MODERN TIMES

Hey, I just saw this for the first time, though I’m going to watch this again, and was pretty impressed by it.

I’ve got a headcold so I can’t really formulate any profound thoughts right now, but I’m impressed something like this was made in the height of the Great Depression. Was this sub-text just so unfamiliar at the time? Because it’s pretty glaring to us, who have the dubious benefit of fifty years of Cold War paranoia.

What are your thoughts on the movie? I just wanted to get something rolling so I can jump into conversation when my head is clear.

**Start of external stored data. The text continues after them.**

-- main loop invariant for A, by reverse induction on data
theorem pvLoopA (pos : Int) (data : List Int) :
    ((PySem.List.enumerate data 0).foldl (pvStepA pos)
        (pvMkD (fun _ => 0), pvMkD (fun _ => -1), ([] : List (PySem.Dict Int Int)))).1
      = pvMkD (fun i => pvGap (data.map (pvDig pos)) i)
    ∧ ((PySem.List.enumerate data 0).foldl (pvStepA pos)
        (pvMkD (fun _ => 0), pvMkD (fun _ => -1), ([] : List (PySem.Dict Int Int)))).2.1
      = pvMkD (fun i => pvLast (data.map (pvDig pos)) i)
    ∧ ((PySem.List.enumerate data 0).foldl (pvStepA pos)
        (pvMkD (fun _ => 0), pvMkD (fun _ => -1), ([] : List (PySem.Dict Int Int)))).2.2.getLast?
      = (if data = [] then none
         else some (pvMkD (fun i => pvGap (data.map (pvDig pos)) i))) := by
  induction data using List.reverseRecOn with
  | nil =>
    refine ⟨rfl, rfl, rfl⟩
  | append_singleton xs x IH =>
    obtain ⟨IH1, IH2, IH3⟩ := IH
    have hxsne : ¬ (xs ++ [x] = []) := by simp
    rw [PySem.List.enumerate_append]
    rw [List.foldl_append]
    set st := (PySem.List.enumerate xs 0).foldl (pvStepA pos)
        (pvMkD (fun _ => 0), pvMkD (fun _ => -1), ([] : List (PySem.Dict Int Int))) with hstdef
    have hst : st = (pvMkD (fun i => pvGap (xs.map (pvDig pos)) i),
                     pvMkD (fun i => pvLast (xs.map (pvDig pos)) i), st.2.2) := by
      calc st = (st.1, st.2.1, st.2.2) := rfl
        _ = _ := by rw [IH1, IH2]
    rw [hst]
    show (pvStepA pos _ _).1 = _ ∧ (pvStepA pos _ _).2.1 = _ ∧ (pvStepA pos _ _).2.2.getLast? = _
    unfold pvStepA
    dsimp only
    rw [show (PySem.List.pyGet? (split_digits x) pos).getD 0 = pvDig pos x from rfl]
    rw [pvInner_step (fun i => pvGap (xs.map (pvDig pos)) i)
        (fun i => pvLast (xs.map (pvDig pos)) i) (pvDig pos x) (0 + (xs.length : Int))]
    have hmaplen : ((xs.map (pvDig pos)).length : Int) = 0 + (xs.length : Int) := by simp
    have hds : (xs ++ [x]).map (pvDig pos) = xs.map (pvDig pos) ++ [pvDig pos x] := by simp
    by_cases h : 0 ≤ pvDig pos x ∧ pvDig pos x < 10
    · rw [if_pos h]
      dsimp only
      have hdelay : pvMkD (fun i => if i = pvDig pos x ∧ pvLast (xs.map (pvDig pos)) (pvDig pos x) ≠ -1
              then 0 + (xs.length : Int) - pvLast (xs.map (pvDig pos)) (pvDig pos x)
              else pvGap (xs.map (pvDig pos)) i)
          = pvMkD (fun i => pvGap ((xs ++ [x]).map (pvDig pos)) i) := by
        apply pvMkD_congr
        intro i _ _
        rw [hds, pvGap_append, ← hmaplen]
      have hlastd : pvMkD (fun i => if i = pvDig pos x then 0 + (xs.length : Int)
              else pvLast (xs.map (pvDig pos)) i)
          = pvMkD (fun i => pvLast ((xs ++ [x]).map (pvDig pos)) i) := by
        apply pvMkD_congr
        intro i _ _
        rw [hds, pvLast_append, ← hmaplen]
      refine ⟨hdelay, hlastd, ?_⟩
      rw [if_neg hxsne, List.getLast?_concat, hdelay]
    · rw [if_neg h]
      dsimp only
      have hdelay : pvMkD (fun i => pvGap (xs.map (pvDig pos)) i)
          = pvMkD (fun i => pvGap ((xs ++ [x]).map (pvDig pos)) i) := by
        apply pvMkD_congr
        intro i hi0 hi1
        rw [hds, pvGap_append, if_neg (fun hc => by omega)]
      have hlastd : pvMkD (fun i => pvLast (xs.map (pvDig pos)) i)
          = pvMkD (fun i => pvLast ((xs ++ [x]).map (pvDig pos)) i) := by
        apply pvMkD_congr
        intro i hi0 hi1
        rw [hds, pvLast_append, if_neg (fun hc => by omega)]
      refine ⟨hdelay, hlastd, ?_⟩
      rw [if_neg hxsne, List.getLast?_concat, hdelay]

It’s been awhile since I’ve seen it but I found it to be a little disjointed. But I guess that probably comes from Chaplin’s shooting style. Almost like a play, split up into serperate venues each with their own sense of completeness perhaps best illustrated by the fact that I saw the machinery scene about 4 times all by itself before I saw the movie itself and was quite surprised that there was more. I had thought that was it in its entirety.

But it just didn’t have that same flow of say Gold Rush or City Lights. Not that I didn’t think it was a good film and well worth the viewing it just could have been much better.

In some ways I prefer MODERN TIMES to either THE GOLD RUSH or CITY LIGHTS…it’s much less sentimental, almost Keatonesque.

And some of the disjointed bits include my all-time favorite Chaplin moments:

  1. The Billows Feeding Machine
  2. Charlie running down the street waving the red flag that fell off the lumber truck, and having the Communist Parade fall into step behind him
  3. Charlie hopped up on cocaine (it was hidden in a salt shaker, which he immediately dumped all over his food, rubbed into his moustache, and up his nose)
  4. Roller-skating blindfolded in the department store
  5. That great little nonsense song he sings when he’s a waiter

And it also has the absolutely gawgeous Paulette Goddard, who still makes a great “gamin” at the age of 31.

I also love this film, probably because of the reason you listed, Ike, although I had never thought of it that way before. He even gets the girl at the end. This film may be a little disjointed compared to his others, but it’s still brilliant.

Jeez, when the tramp gets high on coke and then starts trying to pick a fight with the prison’s big bruiser, it’s hysterical! And when he’s stressed out from his repetitive wrenching work and spots the society matron on the street with bolt-shaped buttons on her tits . . . hehehehe!

::Sigh::

I miss Eve. Right about now is where she’d post her opinion on Charlie Chaplin. Are you reading, Mrs. Calabash, wherever you are?

You’ve already mentioned the good bits that I liked. I just wanted to add that Goddard was a fox suprema.

I don’t normally get a reaction like that when I’m watching the older movies. But boyoboyoboyoboyoboyo. Those eyes! That smile!

I would have been buying Photoplay and sending mash notes like a love-struck gandolfo back then.

Now I wish I could see the movie again. . . .

Yeah, me, too. Although she HATES Charlie Chaplin. Right about now she’d be pointing out that he used to slap Goddard around just before he’d walk out to have sex with large-chested 14-year-old girls, and Max Linder was funnier, anyhow.